— Given records —

· · ·

-- pv_equiv track=rewrite | github.com/in03/patchwork | src/patchwork/helpers.py | blacklist_filter_dict
-- ===== SOURCE A (Python) =====
-- from copy import deepcopy
--
-- def blacklist_filter_dict(d: dict[str, str], fpl: list[str]) -> dict[str, str]:
--     """
--     Remove all items from `d` prefixed with a string matching a str in `fpl`
--
--     Args:
--         d (dict[str, str]): dictionary to operate on
--         fpl (list[str]): list of forbidden prefixes used for blacklist
--
--     Returns:
--         dict[str, str]: return modified dictionary
--     """
--
--     d = deepcopy(d)
--
--     for k in list(d.keys()):
--         for fp in fpl:
--             if k.startswith(fp):
--                 d.pop(k)
--                 break
--     return d
-- ===== SOURCE B (Python) =====
-- def blacklist_filter_dict(d: dict[str, str], fpl: list[str]) -> dict[str, str]:
--     # Index the forbidden prefixes in a hash set once, then test each key by
--     # probing all of its own prefixes against the set (no scan over fpl per key).
--     fps = set(fpl)
--     return {k: v for k, v in d.items()
--             if not any(k[:i] in fps for i in range(len(k) + 1))}
-- ===== Notes on version B (the rewrite author's own statement) =====
-- stated objective: alternative
-- what changed: B replaces A's per-key scan over the forbidden-prefix list (pop-from-a-copied-dict on first match) with a hash set of the prefixes probed by each key's own prefixes, building the result by filtering instead of deleting.
import Mathlib
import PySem

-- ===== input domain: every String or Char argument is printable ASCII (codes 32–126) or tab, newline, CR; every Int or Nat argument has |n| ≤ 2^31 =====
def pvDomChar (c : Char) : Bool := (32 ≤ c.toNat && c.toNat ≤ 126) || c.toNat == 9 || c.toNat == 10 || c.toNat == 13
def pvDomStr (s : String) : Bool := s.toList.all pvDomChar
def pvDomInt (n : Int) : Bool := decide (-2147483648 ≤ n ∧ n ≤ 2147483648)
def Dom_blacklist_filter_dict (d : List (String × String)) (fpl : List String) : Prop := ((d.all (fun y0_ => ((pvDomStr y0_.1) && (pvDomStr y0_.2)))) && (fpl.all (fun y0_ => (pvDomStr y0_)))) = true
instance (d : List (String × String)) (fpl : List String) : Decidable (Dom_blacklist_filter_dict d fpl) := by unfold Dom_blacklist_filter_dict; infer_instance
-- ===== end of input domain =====

-- B indexes the forbidden prefixes in a set and keeps the entries whose key has no prefix in it (filter), instead of A's per-key scan over fpl with dict pops.


-- ===== PORT A =====
-- d.pop(k): remove the (unique) entry with key k; on the assoc-list dict this is erase-first-match
def pvPopA (acc : List (String × String)) (k : String) : List (String × String) :=
  acc.eraseP (fun p => p.1 == k)

-- inner loop: 'for fp in fpl: if k.startswith(fp): d.pop(k); break'
def pvInnerA (acc : List (String × String)) (k : String) : List String → List (String × String)
  | [] => acc
  | fp :: rest => if PySem.Str.startswith k fp then pvPopA acc k else pvInnerA acc k rest

def blacklist_filter_dict (d : List (String × String)) (fpl : List String) : List (String × String) :=
  -- d = deepcopy(d); for k in list(d.keys()): inner loop
  (d.map Prod.fst).foldl (fun acc k => pvInnerA acc k fpl) d

-- ===== PORT B =====
-- not any(k[:i] in fps for i in range(len(k)+1))   (len(k) = number of code points of k)
def pvBanned (fps : PySem.Set String) (k : String) : Bool :=
  (List.range (k.toList.length + 1)).any
    (fun i => PySem.Set.contains fps (PySem.Str.slice k none (some (i : Int))))

def blacklist_filter_dict_alt (d : List (String × String)) (fpl : List String) : List (String × String) :=
  let fps := PySem.Set.ofList fpl
  d.filter (fun p => ! pvBanned fps p.1)

-- ===== PRECONDITION & SPEC =====
def Spec_blacklist_filter_dict (d : List (String × String)) (fpl : List String) (out : List (String × String)) : Prop := out = blacklist_filter_dict_alt d fpl
instance (d : List (String × String)) (fpl : List String) (out : List (String × String)) : Decidable (Spec_blacklist_filter_dict d fpl out) := by unfold Spec_blacklist_filter_dict; infer_instance

-- ===== CLAIM (what is proved, stated in full; the proofs are below) =====
def Claim_equal_blacklist_filter_dict : Prop := ∀ (d : List (String × String)) (fpl : List String), Dom_blacklist_filter_dict d fpl → Spec_blacklist_filter_dict d fpl (blacklist_filter_dict d fpl)

-- ===== LEMMAS AND PROOFS =====

-- A's inner loop pops (erases) the key iff some prefix in fpl matches
def pvBadA (fpl : List String) (k : String) : Bool :=
  fpl.any (fun fp => PySem.Str.startswith k fp)

-- the body of A's outer loop, in guarded form
def pvStepA (fpl : List String) (acc : List (String × String)) (k : String) : List (String × String) :=
  if pvBadA fpl k then acc.eraseP (fun p => p.1 == k) else acc

theorem pvInnerA_eq (acc : List (String × String)) (k : String) (fpl : List String) :
    pvInnerA acc k fpl = pvStepA fpl acc k := by
  induction fpl with
  | nil => simp [pvInnerA, pvStepA, pvBadA]
  | cons fp rest ih =>
    by_cases h : PySem.Chars.startswith k.toList fp.toList = true
    · simp [pvInnerA, pvStepA, pvBadA, pvPopA, h]
    · simp [pvInnerA, pvStepA, pvBadA, h, ih]

theorem pvStep_fun_eq (fpl : List String) :
    (fun (acc : List (String × String)) k => pvInnerA acc k fpl) = pvStepA fpl := by
  funext acc k; exact pvInnerA_eq acc k fpl

theorem pvFold_cons_of_good (fpl : List String) (p : String × String)
    (hp : pvBadA fpl p.1 = false) (ks : List String) :
    ∀ acc : List (String × String),
      ks.foldl (pvStepA fpl) (p :: acc) = p :: ks.foldl (pvStepA fpl) acc := by
  induction ks with
  | nil => intro acc; simp
  | cons k ks ih =>
    intro acc
    simp only [List.foldl_cons, pvStepA]
    cases h : pvBadA fpl k with
    | true =>
      have hne : (p.1 == k) = false := by
        by_contra hc
        have hb : (p.1 == k) = true := by
          cases hb : (p.1 == k) with
          | false => exact absurd hb hc
          | true => rfl
        rw [eq_of_beq hb] at hp; rw [hp] at h; exact Bool.false_ne_true h
      rw [if_pos rfl, if_pos rfl, List.eraseP_cons, hne]
      simp only [cond_false]
      exact ih _
    | false =>
      rw [if_neg (by simp), if_neg (by simp)]
      exact ih acc

theorem pvFold_eq_filter (fpl : List String) :
    ∀ d : List (String × String),
      (d.map Prod.fst).foldl (pvStepA fpl) d = d.filter (fun p => ! pvBadA fpl p.1) := by
  intro d
  induction d with
  | nil => simp
  | cons p t ih =>
    simp only [List.map_cons, List.foldl_cons]
    cases h : pvBadA fpl p.1 with
    | true =>
      have h1 : pvStepA fpl (p :: t) p.1 = t := by
        simp [pvStepA, h]
      rw [h1, ih, List.filter_cons]
      simp [h]
    | false =>
      have h1 : pvStepA fpl (p :: t) p.1 = p :: t := by
        simp [pvStepA, h]
      rw [h1, pvFold_cons_of_good fpl p h, ih, List.filter_cons]
      simp [h]

theorem pvSlice_toList (k : String) (i : Nat) :
    (PySem.Str.slice k none (some (i : Int))).toList = k.toList.take i := by
  simp [PySem.Str.toList_slice, PySem.Chars.slice_eq_listSlice, PySem.List.slice_to_natCast]

theorem pvBad_eq (fpl : List String) (k : String) :
    pvBadA fpl k = pvBanned (PySem.Set.ofList fpl) k := by
  rw [Bool.eq_iff_iff]
  simp only [pvBadA, pvBanned, List.any_eq_true]
  constructor
  · rintro ⟨fp, hmem, hsw⟩
    have hpre : fp.toList <+: k.toList := by
      simpa [PySem.Chars.startswith_iff] using hsw
    refine ⟨fp.toList.length, ?_, ?_⟩
    · simp only [List.mem_range]
      exact Nat.lt_succ_of_le hpre.length_le
    · rw [PySem.Set.contains_iff, PySem.Set.mem_ofList]
      have htake : k.toList.take fp.toList.length = fp.toList :=
        (List.prefix_iff_eq_take.mp hpre).symm
      have hsl : (PySem.Str.slice k none (some (fp.toList.length : Int))).toList = fp.toList := by
        rw [pvSlice_toList, htake]
      have heq : PySem.Str.slice k none (some (fp.toList.length : Int)) = fp :=
        String.toList_injective hsl
      rwa [heq]
  · rintro ⟨i, _, hc⟩
    rw [PySem.Set.contains_iff, PySem.Set.mem_ofList] at hc
    refine ⟨_, hc, ?_⟩
    have : (PySem.Str.slice k none (some (i : Int))).toList <+: k.toList := by
      rw [pvSlice_toList]; exact List.take_prefix _ _
    simpa [PySem.Chars.startswith_iff] using this

-- ===== VERDICT (by name: the statement is the Claim_ definition above) =====
theorem blacklist_filter_dict_spec : Claim_equal_blacklist_filter_dict := by
  intro d fpl _
  unfold Spec_blacklist_filter_dict blacklist_filter_dict blacklist_filter_dict_alt
  rw [pvStep_fun_eq, pvFold_eq_filter]
  exact List.filter_congr (fun p _ => by rw [pvBad_eq])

· · ·

— Work request —
Using the records above, copy word for word the line with "rw [PySem.Set.contains_iff, PySem.Set.mem_ofList] at", the line with "intro d fpl _", and every line between them.

— Solution —
    rw [PySem.Set.contains_iff, PySem.Set.mem_ofList] at hc
    refine ⟨_, hc, ?_⟩
    have : (PySem.Str.slice k none (some (i : Int))).toList <+: k.toList := by
      rw [pvSlice_toList]; exact List.take_prefix _ _
    simpa [PySem.Chars.startswith_iff] using this

-- ===== VERDICT (by name: the statement is the Claim_ definition above) =====
theorem blacklist_filter_dict_spec : Claim_equal_blacklist_filter_dict := by
  intro d fpl _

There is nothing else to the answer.